A group of Christians gathering at the Antioch church in the 1940s.

History of the Antioch Church of Christ
By Leroy Gaines
(1902 – 1966)
(edited by Alan Underwood)
In September 1868, the first allusion was made in an attempt to organize a congregation of the Church
of Christ in what is now Tate but was then Desoto
County. This congregation met from 1868 to 1870 in the Scotland Presbyterian building which was two miles north of the present Antioch building.
On November 24, 1868 this group received a small piece of property from one of the members for a meeting house. The land deed reads:
Know all men by these presents that a desire to promote the advancement of the cause of Christianity, I (Evan Perry) hereby grant and covenant to and with Wm.
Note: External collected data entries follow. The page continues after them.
-- ===== CLAIM (what is proved, stated in full; the proofs are below) =====
def Claim_equal_parse_ids : Prop := ∀ (parts : Option (List String)), Dom_parse_ids parts → Pre_parse_ids parts → Spec_parse_ids parts (parse_ids parts)

-- ===== LEMMAS AND PROOFS =====

-- prepend `pre` to the head of a token list
def pvConsHead (pre : List Char) : List (List Char) → List (List Char)
  | [] => [pre]
  | h :: t => (pre ++ h) :: t

-- structural recursion equivalent of splitting on ','
def pvSplitComma : List Char → List (List Char)
  | [] => [[]]
  | c :: rest => if c = ',' then [] :: pvSplitComma rest else pvConsHead [c] (pvSplitComma rest)

theorem pvSplitComma_ne_nil (l : List Char) : pvSplitComma l ≠ [] := by
  cases l with
  | nil => simp [pvSplitComma]
  | cons c rest =>
    simp only [pvSplitComma]
    split
    · simp
    · cases h : pvSplitComma rest <;> simp [pvConsHead]

theorem pvConsHead_append (p q : List Char) (xs : List (List Char)) :
    pvConsHead (p ++ q) xs = pvConsHead p (pvConsHead q xs) := by
  cases xs <;> simp [pvConsHead]

theorem pv_go_eq (fuel : Nat) (l cur : List Char) (acc : List (List Char))
    (hf : l.length ≤ fuel) :
    PySem.Chars.splitOn.go [','] fuel l cur acc
      = acc.reverse ++ pvConsHead cur.reverse (pvSplitComma l) := by
  induction fuel generalizing l cur acc with
  | zero =>
    have : l = [] := by cases l <;> simp_all
    subst this
    simp [PySem.Chars.splitOn.go, pvSplitComma, pvConsHead]
  | succ n ih =>
    cases l with
    | nil => simp [PySem.Chars.splitOn.go, pvSplitComma, pvConsHead]
    | cons c rest =>
      rw [PySem.Chars.splitOn.go]
      by_cases hc : c = ','
      · subst hc
        have hp : [','].isPrefixOf (',' :: rest) = true := by simp [List.isPrefixOf]
        simp only [hp, if_pos]
        rw [show List.drop [','].length (',' :: rest) = rest from rfl]
        rw [ih rest [] (cur.reverse :: acc) (by simpa using Nat.lt_succ_iff.mp (by simpa using hf))]
        have hne := pvSplitComma_ne_nil rest
        cases hr : pvSplitComma rest with
        | nil => exact absurd hr hne
        | cons h t =>
          simp [pvSplitComma, pvConsHead, hr]
      · have hp : [','].isPrefixOf (c :: rest) = false := by
          simp [List.isPrefixOf]; exact fun h => absurd h.symm hc
        simp only [hp]
        rw [if_neg (by simp)]
        rw [ih rest (c :: cur) acc (by simpa using Nat.lt_succ_iff.mp (by simpa using hf))]
        simp [pvSplitComma, hc, List.reverse_cons, pvConsHead_append]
H. McCain and A.M. Burford in trusts for the community a certain piece or parcel of land for and in consideration of one dollar.
W.H. McCain, M.D., played an important part in the early years of the Antioch congregation. Some of the early preachers were B.T. Monire, J.T. Riley, B.W. Lauderdale. Some of the preachers who served later were: Lee Jackson, M.C. Cayce, J.P. Lowery, N.B. Hardeman, W.E. Morgan, D.H. Perkins, H.I. Copeland and A.H. Smith.
The first building was erected in 1868. It was a one room weather board building with green shutters, coal oil lamps and a wood stove. Among the families which met at Antioch in the early days were: Burfords, McCains, Crenshaws, Martins, Perrys, Moores, Allens, Hickmons, Ingrams, Wynnes, Blackburns, Stricklands, Parks, Thompsons, Prichards, and Wootens.
In 1948 the church was remodeled under the direction of A.R. Ruby, J.D. Moore, Hillary Turner, W.E. Brown, and Enoch M. Parks, Sr. At that time additional property was purchased from Bob Perry. Four class rooms were added to the old building; butane heating and electricity were installed, and a baptistery and two rest rooms were built in the building.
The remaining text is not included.